Among the entries below, find the line with "simp [Char.le_def, UInt32.le_iff_toNat_le] at", then quote it and each following line up to and including the line with "pvReduceLoop n = pvReduceAlt n := by", and nothing else.

(Data to process begins)

-- pv_equiv track=rewrite | github.com/jchew8278-spec/PanQianMing_Bazi_Assistant | data/data/main.py | name_to_number
-- ===== SOURCE A (Python) =====
-- LETTER_TO_NUMBER = {
--     'A':1,'B':2,'C':3,'D':4,'E':5,'F':6,'G':7,'H':8,'I':9,
--     'J':1,'K':2,'L':3,'M':4,'N':5,'O':6,'P':7,'Q':8,'R':9,
--     'S':1,'T':2,'U':3,'V':4,'W':5,'X':6,'Y':7,'Z':8
-- }
--
-- def reduce_number_keep_master(n):
--     if n in (11,22):
--         return n
--     while n > 9:
--         s = sum(int(d) for d in str(n))
--         if s in (11,22):
--             return s
--         n = s
--     return n
--
-- def name_to_number(name):
--     total = 0
--     for ch in name.upper():
--         if ch in LETTER_TO_NUMBER:
--             total += LETTER_TO_NUMBER[ch]
--     if total == 0:
--         return None
--     return reduce_number_keep_master(total)
-- ===== SOURCE B (Python) =====
-- def _digit_sum(n):
--     return 0 if n <= 0 else n % 10 + _digit_sum(n // 10)
--
--
-- def _reduce(n):
--     if n <= 9 or n in (11, 22):
--         return n
--     return _reduce(_digit_sum(n))
--
--
-- def name_to_number(name):
--     total = sum((ord(c) - 65) % 9 + 1 for c in name.upper() if 'A' <= c <= 'Z')
--     if total == 0:
--         return None
--     return _reduce(total)
-- ===== Notes on version B (the rewrite author's own statement) =====
-- stated objective: alternative
-- what changed: Replaces the 26-entry letter dict with the closed-form value ((ord(c)-65)%9+1) over a filtered comprehension, computes digit sums arithmetically (%10, //10) instead of via str(n), and turns the while-loop numerology reduction into a recursion.
import Mathlib
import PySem

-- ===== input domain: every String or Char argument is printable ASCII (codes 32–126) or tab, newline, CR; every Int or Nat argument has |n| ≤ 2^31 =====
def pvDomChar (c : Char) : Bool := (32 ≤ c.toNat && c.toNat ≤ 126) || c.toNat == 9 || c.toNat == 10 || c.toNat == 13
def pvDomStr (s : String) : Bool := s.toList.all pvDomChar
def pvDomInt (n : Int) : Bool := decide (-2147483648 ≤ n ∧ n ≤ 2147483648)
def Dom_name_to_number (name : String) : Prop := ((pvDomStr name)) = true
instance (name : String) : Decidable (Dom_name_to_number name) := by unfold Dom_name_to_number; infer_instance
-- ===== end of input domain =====

-- B replaces the letter dict by closed-form arithmetic, the str(n) digit sum by %10-//10 arithmetic,
-- and the while-loop reduction by a recursion (objective: alternative decomposition, same cost).


-- Helper cited by the ports' termination proofs: the plain decimal digit sum on Nat.
def pvDsNat (m : Nat) : Nat :=
  if h : m = 0 then 0 else m % 10 + pvDsNat (m / 10)
decreasing_by exact Nat.div_lt_self (Nat.pos_of_ne_zero h) (by omega)

theorem pvDsNat_le (m : Nat) : pvDsNat m ≤ m := by
  induction m using Nat.strong_induction_on with
  | _ m ih =>
    rw [pvDsNat]
    split
    · omega
    · have h10 : m / 10 < m := Nat.div_lt_self (Nat.pos_of_ne_zero ‹_›) (by omega)
      have := ih (m / 10) h10
      omega

theorem pvDsNat_lt (m : Nat) (h : 10 ≤ m) : pvDsNat m < m := by
  rw [pvDsNat]
  split
  · omega
  · have := pvDsNat_le (m / 10)
    omega

-- int(d) on a one-character string (exact; only digit characters are reached by port A).
def pvCharVal (c : Char) : Int := (PySem.Int.ofChars? [c]).getD 0

theorem pvCharVal_digitChar (r : Nat) (h : r < 10) : pvCharVal r.digitChar = (r : Int) := by
  interval_cases r <;> decide

theorem pvToDigitsCore_sum (fuel : Nat) : ∀ (m : Nat) (acc : List Char), m < fuel →
    ((Nat.toDigitsCore 10 fuel m acc).map pvCharVal).sum = (pvDsNat m : Int) + (acc.map pvCharVal).sum := by
  induction fuel with
  | zero => intro m acc h; omega
  | succ f ih =>
    intro m acc h
    rw [Nat.toDigitsCore]
    by_cases h0 : m / 10 = 0
    · have hm : m < 10 := by omega
      simp only [h0, if_pos]
      rw [List.map_cons, List.sum_cons, pvCharVal_digitChar _ (Nat.mod_lt m (by omega))]
      rw [pvDsNat]
      split
      · simp_all
      · rw [pvDsNat, h0, dif_pos rfl]
        push_cast
        ring
    · simp only [h0, if_false]
      have hm10 : 10 ≤ m := by
        by_contra hc
        exact h0 (Nat.div_eq_of_lt (by omega))
      rw [ih (m / 10) _ (by omega)]
      rw [List.map_cons, List.sum_cons, pvCharVal_digitChar _ (Nat.mod_lt m (by omega))]
      conv_rhs => rw [pvDsNat, dif_neg (by omega : ¬ m = 0)]
      push_cast
      ring

-- A's per-step digit sum sum(int(d) for d in str(n)) equals pvDsNat on nonnegative n.
theorem pvStrDigitSum_eq (n : Int) (h : 0 ≤ n) :
    ((PySem.Int.toChars n).map pvCharVal).sum = (pvDsNat n.toNat : Int) := by
  rw [PySem.Int.toChars, if_neg (by omega : ¬ n < 0), Nat.toDigits]
  rw [pvToDigitsCore_sum (n.toNat + 1) n.toNat [] (by omega)]
  simp

-- ===== PORT A =====
def LETTER_TO_NUMBER : PySem.Dict Char Int := PySem.Dict.ofList
  [('A',1),('B',2),('C',3),('D',4),('E',5),('F',6),('G',7),('H',8),('I',9),
   ('J',1),('K',2),('L',3),('M',4),('N',5),('O',6),('P',7),('Q',8),('R',9),
   ('S',1),('T',2),('U',3),('V',4),('W',5),('X',6),('Y',7),('Z',8)]

-- the 'while n > 9' loop of reduce_number_keep_master, step for step
def pvReduceLoop (n : Int) : Int :=
  if _h : 9 < n then
    let s := ((PySem.Int.toChars n).map pvCharVal).sum
    if s = 11 ∨ s = 22 then s else pvReduceLoop s
  else n
termination_by n.toNat
decreasing_by
  rw [pvStrDigitSum_eq n (by omega)]
  have h1 := pvDsNat_lt n.toNat (by omega)
  omega

def reduce_number_keep_master (n : Int) : Int :=
  if n = 11 ∨ n = 22 then n else pvReduceLoop n

def name_to_number (name : String) : Option Int :=
  -- total = 0; for ch in name.upper(): if ch in LETTER_TO_NUMBER: total += LETTER_TO_NUMBER[ch]
  -- (the [ch] lookup is guarded by the membership test, so getD 0 is exact)
  let total := (PySem.Chars.upper name.toList).foldl
    (fun t ch => if LETTER_TO_NUMBER.contains ch then t + LETTER_TO_NUMBER.getD ch 0 else t) 0
  if total = 0 then none else some (reduce_number_keep_master total)

-- ===== PORT B =====
def pvDigitSumAlt (n : Int) : Int :=
  if n ≤ 0 then 0 else PySem.Int.mod n 10 + pvDigitSumAlt (PySem.Int.floordiv n 10)
termination_by n.toNat
decreasing_by
  rw [PySem.Int.floordiv_eq_ediv_of_pos (by omega)]
  omega

-- cited by pvReduceAlt's termination proof: _digit_sum computes pvDsNat on nonnegative input
theorem pvDigitSumAlt_eq_aux (k : Nat) : ∀ (n : Int), 0 ≤ n → n.toNat ≤ k →
    pvDigitSumAlt n = (pvDsNat n.toNat : Int) := by
  induction k with
  | zero =>
    intro n h0 hk
    have hn : n = 0 := by omega
    subst hn
    rw [pvDigitSumAlt, if_pos (by omega), pvDsNat]
    simp
  | succ k ih =>
    intro n h0 hk
    rw [pvDigitSumAlt]
    by_cases hz : n ≤ 0
    · have hn0 : n.toNat = 0 := by omega
      rw [if_pos hz, hn0, pvDsNat]
      simp
    · rw [if_neg hz, PySem.Int.mod_eq_emod_of_pos (by omega), PySem.Int.floordiv_eq_ediv_of_pos (by omega)]
      rw [ih (n / 10) (by omega) (by omega)]
      conv_rhs => rw [pvDsNat, dif_neg (by omega : ¬ n.toNat = 0)]
      have h1 : (n / 10).toNat = n.toNat / 10 := by omega
      have h2 : n % 10 = (n.toNat % 10 : Int) := by omega
      rw [h1, h2]
      push_cast
      ring

theorem pvDigitSumAlt_eq (n : Int) (h : 0 ≤ n) : pvDigitSumAlt n = (pvDsNat n.toNat : Int) :=
  pvDigitSumAlt_eq_aux n.toNat n h le_rfl

def pvReduceAlt (n : Int) : Int :=
  if n ≤ 9 ∨ n = 11 ∨ n = 22 then n else pvReduceAlt (pvDigitSumAlt n)
termination_by n.toNat
decreasing_by
  rw [pvDigitSumAlt_eq n (by omega)]
  have h1 := pvDsNat_lt n.toNat (by omega)
  omega

def name_to_number_alt (name : String) : Option Int :=
  let total := (((PySem.Chars.upper name.toList).filter
      (fun c => decide ('A' ≤ c ∧ c ≤ 'Z'))).map
      (fun c => PySem.Int.mod ((c.toNat : Int) - 65) 9 + 1)).sum
  if total = 0 then none else some (pvReduceAlt total)

-- ===== PRECONDITION & SPEC =====
def Spec_name_to_number (name : String) (out : Option Int) : Prop := out = name_to_number_alt name
instance (name : String) (out : Option Int) : Decidable (Spec_name_to_number name out) := by unfold Spec_name_to_number; infer_instance

-- ===== CLAIM (what is proved, stated in full; the proofs are below) =====
def Claim_equal_name_to_number : Prop := ∀ (name : String), Dom_name_to_number name → Spec_name_to_number name (name_to_number name)

-- ===== LEMMAS AND PROOFS =====

theorem pv_guard_iff (c : Char) : ('A' ≤ c ∧ c ≤ 'Z') ↔ (65 ≤ c.toNat ∧ c.toNat ≤ 90) := by
  constructor
  · rintro ⟨h1, h2⟩
    simp [Char.le_def, UInt32.le_iff_toNat_le] at h1 h2
    exact ⟨h1, h2⟩
  · rintro ⟨h1, h2⟩
    constructor <;> simp [Char.le_def, UInt32.le_iff_toNat_le] <;> omega

theorem pv_char_enum (c : Char) (h1 : 65 ≤ c.toNat) (h2 : c.toNat ≤ 90) :
    c ∈ ['A','B','C','D','E','F','G','H','I','J','K','L','M',
         'N','O','P','Q','R','S','T','U','V','W','X','Y','Z'] := by
  rw [← Char.ofNat_toNat c]
  generalize hm : c.toNat = m at h1 h2
  interval_cases m <;> decide

theorem pv_per_char (c : Char) :
    (if LETTER_TO_NUMBER.contains c then LETTER_TO_NUMBER.getD c 0 else 0) =
    (if 'A' ≤ c ∧ c ≤ 'Z' then PySem.Int.mod ((c.toNat : Int) - 65) 9 + 1 else 0) := by
  by_cases h : 'A' ≤ c ∧ c ≤ 'Z'
  · obtain ⟨h1, h2⟩ := (pv_guard_iff c).1 h
    have hm := pv_char_enum c h1 h2
    fin_cases hm <;> decide
  · rw [if_neg h, if_neg ?_]
    intro hcont
    have hmem : c ∈ LETTER_TO_NUMBER.keys := (PySem.Dict.contains_iff_mem_keys _ _).1 hcont
    have hk : LETTER_TO_NUMBER.keys = ['A','B','C','D','E','F','G','H','I','J','K','L','M',
        'N','O','P','Q','R','S','T','U','V','W','X','Y','Z'] := by decide
    rw [hk] at hmem
    apply h
    rw [pv_guard_iff]
    fin_cases hmem <;> decide

theorem pv_fold_eq (L : List Char) : ∀ (t : Int),
    L.foldl (fun t ch => if LETTER_TO_NUMBER.contains ch then t + LETTER_TO_NUMBER.getD ch 0 else t) t =
    t + ((L.filter (fun c => decide ('A' ≤ c ∧ c ≤ 'Z'))).map
      (fun c => PySem.Int.mod ((c.toNat : Int) - 65) 9 + 1)).sum := by
  induction L with
  | nil => intro t; simp
  | cons c L ih =>
    intro t
    have key : (if LETTER_TO_NUMBER.contains c then t + LETTER_TO_NUMBER.getD c 0 else t) =
        t + (if 'A' ≤ c ∧ c ≤ 'Z' then PySem.Int.mod ((c.toNat : Int) - 65) 9 + 1 else 0) := by
      rw [← pv_per_char c]
      by_cases hc : LETTER_TO_NUMBER.contains c <;> simp [hc]
    rw [List.foldl_cons, key, ih]
    by_cases h : 'A' ≤ c ∧ c ≤ 'Z'
    · rw [if_pos h, List.filter_cons_of_pos (by simpa using h), List.map_cons, List.sum_cons]
      ring
    · rw [if_neg h, List.filter_cons_of_neg (by simpa using h)]
      ring

theorem pv_reduce_eq (k : Nat) : ∀ (n : Int), n.toNat ≤ k → 0 ≤ n → n ≠ 11 → n ≠ 22 →
    pvReduceLoop n = pvReduceAlt n := by
  induction k with
  | zero =>
    intro n hk h0 _ _
    have hn : n = 0 := by omega
    rw [pvReduceLoop, pvReduceAlt, hn]
    norm_num
  | succ k ih =>
    intro n hk h0 h11 h22
    rw [pvReduceLoop, pvReduceAlt]
    by_cases h9 : 9 < n
    · rw [dif_pos h9, if_neg (by omega : ¬ (n ≤ 9 ∨ n = 11 ∨ n = 22))]
      rw [pvStrDigitSum_eq n (by omega), ← pvDigitSumAlt_eq n (by omega)]
      set s := pvDigitSumAlt n with hs
      have hse : s = (pvDsNat n.toNat : Int) := pvDigitSumAlt_eq n (by omega)
      have hlt : pvDsNat n.toNat < n.toNat := pvDsNat_lt n.toNat (by omega)
      by_cases hm : s = 11 ∨ s = 22
      · rw [if_pos hm, pvReduceAlt, if_pos (by omega : s ≤ 9 ∨ s = 11 ∨ s = 22)]
      · rw [if_neg hm]
        push_neg at hm
        exact ih s (by omega) (by omega) hm.1 hm.2
    · rw [dif_neg h9, if_pos (by omega : n ≤ 9 ∨ n = 11 ∨ n = 22)]

theorem pv_sum_nonneg (L : List Char) :
    0 ≤ ((L.filter (fun c => decide ('A' ≤ c ∧ c ≤ 'Z'))).map
      (fun c => PySem.Int.mod ((c.toNat : Int) - 65) 9 + 1)).sum := by
  apply List.sum_nonneg
  intro x hx
  simp only [List.mem_map] at hx
  obtain ⟨c, _, rfl⟩ := hx
  have := PySem.Int.mod_nonneg ((c.toNat : Int) - 65) (b := 9) (by omega)
  omega

-- ===== VERDICT (by name: the statement is the Claim_ definition above) =====
theorem name_to_number_spec : Claim_equal_name_to_number := by
  intro name _
  unfold Spec_name_to_number name_to_number name_to_number_alt
  rw [pv_fold_eq]
  set L := PySem.Chars.upper name.toList
  set total := ((L.filter (fun c => decide ('A' ≤ c ∧ c ≤ 'Z'))).map
      (fun c => PySem.Int.mod ((c.toNat : Int) - 65) 9 + 1)).sum with ht
  simp only [zero_add]
  by_cases h0 : total = 0
  · simp [h0]
  · have hnn : 0 ≤ total := pv_sum_nonneg L
    rw [if_neg h0, if_neg h0]
    congr 1
    unfold reduce_number_keep_master
    by_cases hm : total = 11 ∨ total = 22
    · rw [if_pos hm, pvReduceAlt, if_pos (by omega : total ≤ 9 ∨ total = 11 ∨ total = 22)]
    · push_neg at hm
      rw [if_neg (by tauto)]
      exact pv_reduce_eq total.toNat total le_rfl hnn hm.1 hm.2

(Data to process ends)

• Response:
    simp [Char.le_def, UInt32.le_iff_toNat_le] at h1 h2
    exact ⟨h1, h2⟩
  · rintro ⟨h1, h2⟩
    constructor <;> simp [Char.le_def, UInt32.le_iff_toNat_le] <;> omega

theorem pv_char_enum (c : Char) (h1 : 65 ≤ c.toNat) (h2 : c.toNat ≤ 90) :
    c ∈ ['A','B','C','D','E','F','G','H','I','J','K','L','M',
         'N','O','P','Q','R','S','T','U','V','W','X','Y','Z'] := by
  rw [← Char.ofNat_toNat c]
  generalize hm : c.toNat = m at h1 h2
  interval_cases m <;> decide

theorem pv_per_char (c : Char) :
    (if LETTER_TO_NUMBER.contains c then LETTER_TO_NUMBER.getD c 0 else 0) =
    (if 'A' ≤ c ∧ c ≤ 'Z' then PySem.Int.mod ((c.toNat : Int) - 65) 9 + 1 else 0) := by
  by_cases h : 'A' ≤ c ∧ c ≤ 'Z'
  · obtain ⟨h1, h2⟩ := (pv_guard_iff c).1 h
    have hm := pv_char_enum c h1 h2
    fin_cases hm <;> decide
  · rw [if_neg h, if_neg ?_]
    intro hcont
    have hmem : c ∈ LETTER_TO_NUMBER.keys := (PySem.Dict.contains_iff_mem_keys _ _).1 hcont
    have hk : LETTER_TO_NUMBER.keys = ['A','B','C','D','E','F','G','H','I','J','K','L','M',
        'N','O','P','Q','R','S','T','U','V','W','X','Y','Z'] := by decide
    rw [hk] at hmem
    apply h
    rw [pv_guard_iff]
    fin_cases hmem <;> decide

theorem pv_fold_eq (L : List Char) : ∀ (t : Int),
    L.foldl (fun t ch => if LETTER_TO_NUMBER.contains ch then t + LETTER_TO_NUMBER.getD ch 0 else t) t =
    t + ((L.filter (fun c => decide ('A' ≤ c ∧ c ≤ 'Z'))).map
      (fun c => PySem.Int.mod ((c.toNat : Int) - 65) 9 + 1)).sum := by
  induction L with
  | nil => intro t; simp
  | cons c L ih =>
    intro t
    have key : (if LETTER_TO_NUMBER.contains c then t + LETTER_TO_NUMBER.getD c 0 else t) =
        t + (if 'A' ≤ c ∧ c ≤ 'Z' then PySem.Int.mod ((c.toNat : Int) - 65) 9 + 1 else 0) := by
      rw [← pv_per_char c]
      by_cases hc : LETTER_TO_NUMBER.contains c <;> simp [hc]
    rw [List.foldl_cons, key, ih]
    by_cases h : 'A' ≤ c ∧ c ≤ 'Z'
    · rw [if_pos h, List.filter_cons_of_pos (by simpa using h), List.map_cons, List.sum_cons]
      ring
    · rw [if_neg h, List.filter_cons_of_neg (by simpa using h)]
      ring

theorem pv_reduce_eq (k : Nat) : ∀ (n : Int), n.toNat ≤ k → 0 ≤ n → n ≠ 11 → n ≠ 22 →
    pvReduceLoop n = pvReduceAlt n := by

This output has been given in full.